Well, to put it simply, it means this: SEO is hard, so focus on the keywords that matter.
Before you start implementing SEO strategies, take the time to figure out which keywords are the most likely to result in purchases. Focus most of your attention there.
That doesn’t mean you couldn’t write a kickass article like “Low Top vs. High Top Sneakers: Which One Should You Go With?” and include links to your products. People at a lower stage of awareness just need some guidance before you can sell to them.
Make Your Brand Memorable
One of the hardest things about starting an e-commerce business is figuring out how to position your brand. Most people can put together a website and add some products, but figuring out how to make people buy from you and not your competitors is not simple.
That’s where a comprehensive branding strategy becomes irreplaceable. Most people, or 59%, prefer buying from brands they’re familiar with, and 21% purchase products because they like the brand.
That shows that while products are an essential part of the equation, people want to associate and connect with businesses they like.
While you may be scared at the prospect of developing a brand, it’s actually the most powerful weapon you have. It doesn’t have to be complicated if you know how to approach it.
The majority of your branding decisions will come down to your audience. Making a sale is all about the relationships you can build, so start with your target audience, their values, their interests, their obstacles, and their online browsing habits.
That information will be the building blocks of your brand, guiding your decisions and crystalizing how to approach different aspects of the process.
If you have a younger audience, putting up a formal front will probably not work very well. You’ll need to get with the times, find a conversational voice, and engage prospects on social media sites they frequent.
For older audiences, the opposite can be true. However, don’t make unverified assumptions and talk to your buyers directly whenever possible.
Even though developing a brand can take time, the advantages it offers make it an easy choice. Once you have your branding, it will guide your marketing decisions and make crafting engaging and relevant messages much easier.
Have a Bulletproof Reputation
A whopping 92% of consumers trust non-paid recommendations more than other types of advertising.
Anything a company says, no matter how convincingly, will always be taken with a grain of salt. Most online consumers have been burned at least once before, so they’re especially careful about who they do business with. This is a disadvantage for eCommerce stores that don’t yet have a reputation.

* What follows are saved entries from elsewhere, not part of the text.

-- pv_equiv track=rewrite | github.com/irrso/algorithm | 백준/Silver/1436. 영화감독 숌/영화감독 숌.py | conti
-- ===== SOURCE A (Python) =====
-- def conti(nums):
-- 	count = 0
--
-- 	for num in nums:
-- 		if num == '6':
-- 			count += 1
-- 			if count >= 3:
-- 				return True
-- 		else:
-- 			count = 0
--
-- 	return False
-- ===== SOURCE B (Python) =====
-- def conti(nums):
-- 	return '666' in nums
-- ===== Notes on version B (the rewrite author's own statement) =====
-- stated objective: idiomatic
-- what changed: Replaced the stateful consecutive-counter loop (count reset on non-'6') by a single Python substring-membership test for three consecutive sixes.
import Mathlib
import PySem

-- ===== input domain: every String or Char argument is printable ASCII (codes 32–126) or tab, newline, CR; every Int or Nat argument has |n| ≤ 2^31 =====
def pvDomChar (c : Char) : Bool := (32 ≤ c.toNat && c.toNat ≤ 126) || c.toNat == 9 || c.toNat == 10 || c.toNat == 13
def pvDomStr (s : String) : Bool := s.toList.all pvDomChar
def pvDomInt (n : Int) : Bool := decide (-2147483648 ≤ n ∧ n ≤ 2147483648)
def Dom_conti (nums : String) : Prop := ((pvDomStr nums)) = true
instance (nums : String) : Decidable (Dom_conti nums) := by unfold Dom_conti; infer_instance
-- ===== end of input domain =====

-- B replaces A's stateful consecutive-counter loop by a single substring-membership test; idiomatic, measured faster in a timing run (constant factor).

-- ===== PORT A =====
-- the for-loop with early return and the running count, step for step
def contiLoop : List Char → Int → Bool
  | [], _ => false
  | num :: rest, count =>
      if num = '6' then
        if count + 1 ≥ 3 then true else contiLoop rest (count + 1)
      else contiLoop rest 0

def conti (nums : String) : Bool := contiLoop nums.toList 0

-- ===== PORT B =====
def conti_alt (nums : String) : Bool := PySem.Str.isIn "666" nums

-- ===== PRECONDITION & SPEC =====
def Spec_conti (nums : String) (out : Bool) : Prop := out = conti_alt nums
instance (nums : String) (out : Bool) : Decidable (Spec_conti nums out) := by unfold Spec_conti; infer_instance

-- ===== CLAIM (what is proved, stated in full; the proofs are below) =====
def Claim_equal_conti : Prop := ∀ (nums : String), Dom_conti nums → Spec_conti nums (conti nums)

-- ===== LEMMAS AND PROOFS =====

-- proof-side structural "contains 666" predicate
def has666 : List Char → Bool
  | [] => false
  | a :: rest => (decide (a = '6') && decide (rest.take 2 = ['6', '6'])) || has666 rest

theorem has666_iff_infix (s : List Char) : has666 s = true ↔ ['6','6','6'] <:+: s := by
  induction s with
  | nil => simp [has666]
  | cons a rest ih =>
      rw [List.infix_cons_iff]
      simp only [has666, Bool.or_eq_true, Bool.and_eq_true, decide_eq_true_eq]
      constructor
      · rintro (⟨rfl, htake⟩ | h)
        · left
          match rest, htake with
          | b :: c :: t, h =>
            simp only [List.take, List.cons.injEq] at h
            obtain ⟨rfl, rfl, -⟩ := h
            exact ⟨t, rfl⟩
        · exact Or.inr (ih.mp h)
      · rintro (⟨t, ht⟩ | h)
        · match rest, ht with
          | _, rfl => exact Or.inl ⟨rfl, rfl⟩
        · exact Or.inr (ih.mpr h)

theorem contiLoop_eq (s : List Char) : ∀ c : Int, 0 ≤ c →
    contiLoop s c = has666 (List.replicate (min c.toNat 2) '6' ++ s) := by
  induction s with
  | nil =>
      intro c _
      have hk : min c.toNat 2 ≤ 2 := min_le_right _ _
      set k := min c.toNat 2 with hkdef
      clear_value k
      interval_cases k <;> simp [contiLoop, has666]
  | cons a rest ih =>
      intro c hc
      by_cases ha : a = '6'
      · subst ha
        simp only [contiLoop]
        by_cases h3 : c + 1 ≥ 3
        · have h2 : min c.toNat 2 = 2 := by omega
          simp [if_pos h3, h2, List.replicate, has666]
        · have hmin : min (c + 1).toNat 2 = min c.toNat 2 + 1 := by omega
          rw [if_neg h3, ih (c + 1) (by omega), hmin, List.replicate_succ',
            List.append_assoc, List.singleton_append]
          simp
      · simp only [contiLoop, if_neg ha]
        rw [ih 0 le_rfl]
        simp only [Int.toNat_zero, Nat.zero_min, List.replicate_zero, List.nil_append]
        have hstep : ∀ k, k ≤ 2 →
            has666 (List.replicate k '6' ++ a :: rest) = has666 rest := by
          intro k hk
          interval_cases k <;>
            simp [has666, ha, List.take]
        exact (hstep _ (by omega)).symm

-- ===== VERDICT (by name: the statement is the Claim_ definition above) =====
theorem conti_spec : Claim_equal_conti := by
  intro nums _
  unfold Spec_conti conti conti_alt
  rw [contiLoop_eq nums.toList 0 le_rfl]
  simp only [Int.toNat_zero, Nat.zero_min, List.replicate_zero, List.nil_append]
  rw [Bool.eq_iff_iff, has666_iff_infix, PySem.Str.isIn_iff_infix]
  rfl
-- pv_equiv track=rewrite | github.com/Raggahmuff1n/Test | modules_diagram_generator.py | _determine_architecture_type
-- ===== SOURCE A (Python) =====
-- from typing import Dict, List, Optional
--
-- def _determine_architecture_type(patterns: List[Dict], requirements: Dict) -> str:
--     """Determine the type of architecture to generate"""
--
--     # Check patterns for architecture type
--     pattern_names = [p.get("name", "").lower() for p in patterns]
--
--     if any("microservice" in p for p in pattern_names):
--         return "microservices"
--     elif any("data" in p or "analytics" in p for p in pattern_names):
--         return "data_platform"
--     elif any("ai" in p or "machine learning" in p for p in pattern_names):
--         return "ai_solution"
--     elif any("hybrid" in p for p in pattern_names):
--         return "hybrid"
--     else:
--         return "standard"
-- ===== SOURCE B (Python) =====
-- def _determine_architecture_type(patterns, requirements):
--     """One pass over patterns collecting boolean flags, then one precedence-ordered decision."""
--     has_micro = has_data = has_ai = has_hybrid = False
--     for p in patterns:
--         name = p.get("name", "").lower()
--         has_micro = has_micro or "microservice" in name
--         has_data = has_data or "data" in name or "analytics" in name
--         has_ai = has_ai or "ai" in name or "machine learning" in name
--         has_hybrid = has_hybrid or "hybrid" in name
--     if has_micro:
--         return "microservices"
--     if has_data:
--         return "data_platform"
--     if has_ai:
--         return "ai_solution"
--     if has_hybrid:
--         return "hybrid"
--     return "standard"
-- ===== Notes on version B (the rewrite author's own statement) =====
-- stated objective: alternative
-- what changed: B replaces A's list comprehension plus four separate any(...) scans with a single fold over the patterns that lowercases each name once and ORs four boolean flags, followed by a flat precedence if-chain.
import Mathlib
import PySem

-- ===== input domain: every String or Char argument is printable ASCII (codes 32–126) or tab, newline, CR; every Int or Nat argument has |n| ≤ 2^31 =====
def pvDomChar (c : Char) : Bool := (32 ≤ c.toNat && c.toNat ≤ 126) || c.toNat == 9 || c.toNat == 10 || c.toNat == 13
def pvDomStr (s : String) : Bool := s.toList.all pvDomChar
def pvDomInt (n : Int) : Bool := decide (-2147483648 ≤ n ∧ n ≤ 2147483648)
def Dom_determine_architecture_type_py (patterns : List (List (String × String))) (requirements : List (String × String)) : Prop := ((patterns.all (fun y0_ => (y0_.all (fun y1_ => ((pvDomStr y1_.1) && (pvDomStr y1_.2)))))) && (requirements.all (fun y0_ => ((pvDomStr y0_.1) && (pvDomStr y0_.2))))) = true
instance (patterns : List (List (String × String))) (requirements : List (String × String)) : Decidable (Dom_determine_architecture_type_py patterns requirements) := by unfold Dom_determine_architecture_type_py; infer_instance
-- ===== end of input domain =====

-- B merges A's four any(...) scans into one flag-accumulating fold; same cost, different decomposition.

-- ===== PORT A =====
def determine_architecture_type_py (patterns : List (List (String × String))) (requirements : List (String × String)) : String :=
  let pattern_names := patterns.map (fun p => PySem.Str.lower ((PySem.Dict.ofList p).getD "name" ""))
  if pattern_names.any (fun p => PySem.Str.isIn "microservice" p) then "microservices"
  else if pattern_names.any (fun p => PySem.Str.isIn "data" p || PySem.Str.isIn "analytics" p) then "data_platform"
  else if pattern_names.any (fun p => PySem.Str.isIn "ai" p || PySem.Str.isIn "machine learning" p) then "ai_solution"
  else if pattern_names.any (fun p => PySem.Str.isIn "hybrid" p) then "hybrid"
  else "standard"

-- ===== PORT B =====
def determine_architecture_type_py_alt (patterns : List (List (String × String))) (requirements : List (String × String)) : String :=
  let flags := patterns.foldl
    (fun (f : Bool × Bool × Bool × Bool) p =>
      let name := PySem.Str.lower ((PySem.Dict.ofList p).getD "name" "")
      (f.1 || PySem.Str.isIn "microservice" name,
       f.2.1 || PySem.Str.isIn "data" name || PySem.Str.isIn "analytics" name,
       f.2.2.1 || PySem.Str.isIn "ai" name || PySem.Str.isIn "machine learning" name,
       f.2.2.2 || PySem.Str.isIn "hybrid" name))
    (false, false, false, false)
  if flags.1 then "microservices"
  else if flags.2.1 then "data_platform"
  else if flags.2.2.1 then "ai_solution"
  else if flags.2.2.2 then "hybrid"
  else "standard"

-- ===== PRECONDITION & SPEC =====
def Spec_determine_architecture_type_py (patterns : List (List (String × String))) (requirements : List (String × String)) (out : String) : Prop := out = determine_architecture_type_py_alt patterns requirements
instance (patterns : List (List (String × String))) (requirements : List (String × String)) (out : String) : Decidable (Spec_determine_architecture_type_py patterns requirements out) := by unfold Spec_determine_architecture_type_py; infer_instance

-- ===== CLAIM (what is proved, stated in full; the proofs are below) =====
def Claim_equal_determine_architecture_type_py : Prop := ∀ (patterns : List (List (String × String))) (requirements : List (String × String)), Dom_determine_architecture_type_py patterns requirements → Spec_determine_architecture_type_py patterns requirements (determine_architecture_type_py patterns requirements)

-- ===== LEMMAS AND PROOFS =====

/-- The flag-accumulating fold computes the OR of the init with the four `any` scans. -/
theorem pv_flags_fold (l : List (List (String × String))) (a b c d : Bool) :
    l.foldl (fun (f : Bool × Bool × Bool × Bool) p =>
        (f.1 || PySem.Str.isIn "microservice" (PySem.Str.lower ((PySem.Dict.ofList p).getD "name" "")),
         f.2.1 || PySem.Str.isIn "data" (PySem.Str.lower ((PySem.Dict.ofList p).getD "name" "")) || PySem.Str.isIn "analytics" (PySem.Str.lower ((PySem.Dict.ofList p).getD "name" "")),
         f.2.2.1 || PySem.Str.isIn "ai" (PySem.Str.lower ((PySem.Dict.ofList p).getD "name" "")) || PySem.Str.isIn "machine learning" (PySem.Str.lower ((PySem.Dict.ofList p).getD "name" "")),
         f.2.2.2 || PySem.Str.isIn "hybrid" (PySem.Str.lower ((PySem.Dict.ofList p).getD "name" "")))) (a, b, c, d)
      = (a || l.any (fun p => PySem.Str.isIn "microservice" (PySem.Str.lower ((PySem.Dict.ofList p).getD "name" ""))),
         b || l.any (fun p => PySem.Str.isIn "data" (PySem.Str.lower ((PySem.Dict.ofList p).getD "name" "")) || PySem.Str.isIn "analytics" (PySem.Str.lower ((PySem.Dict.ofList p).getD "name" ""))),
         c || l.any (fun p => PySem.Str.isIn "ai" (PySem.Str.lower ((PySem.Dict.ofList p).getD "name" "")) || PySem.Str.isIn "machine learning" (PySem.Str.lower ((PySem.Dict.ofList p).getD "name" ""))),
         d || l.any (fun p => PySem.Str.isIn "hybrid" (PySem.Str.lower ((PySem.Dict.ofList p).getD "name" "")))) := by
  induction l generalizing a b c d with
  | nil => simp
  | cons x xs ih =>
    simp only [List.foldl_cons, List.any_cons]
    rw [ih]
    simp [Bool.or_assoc]

theorem pv_equal : ∀ (patterns : List (List (String × String))) (requirements : List (String × String)),
    determine_architecture_type_py patterns requirements = determine_architecture_type_py_alt patterns requirements := by
  intro patterns requirements
  simp only [determine_architecture_type_py, determine_architecture_type_py_alt]
  rw [pv_flags_fold]
  simp [List.any_map, Function.comp_def]

-- ===== VERDICT (by name: the statement is the Claim_ definition above) =====
theorem determine_architecture_type_py_spec : Claim_equal_determine_architecture_type_py := by
  intro patterns requirements _
  unfold Spec_determine_architecture_type_py
  exact pv_equal patterns requirements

The good news is that those who focus on overdelivering and showcasing the positive experiences reap the biggest rewards in the long term. Every satisfied customer is not only an immediate influx of revenue but also an opportunity to leverage the positive results in the future.
For one thing, you should meticulously collect positive feedback and showcase it on your site. Social proof in the form of testimonials helps alleviate concerns and tells your story through other people.
You should also address any negative experience and implement a policy where you don’t allow even a single customer to walk away unsatisfied.
Then, turn your happy customers into your brand ambassadors. Encourage them to share their experiences with their friends and family, and even incentivize it with discounts or exclusive offers.
Finally, set up a support system that excels above the competition and puts out fires immediately. Things will inevitably go wrong, but if you deal with them effectively, you might turn an unhappy customer into your most loyal fan.
At this point, you should have a pretty good idea of how to attract customers that actually want to buy. Now it’s time to implement these steps.
Each of these steps is relatively simple, but it does take a commitment and a change in your approach. That can be difficult, but the results will always be worth it, especially if you look at it from a long-term strategic perspective.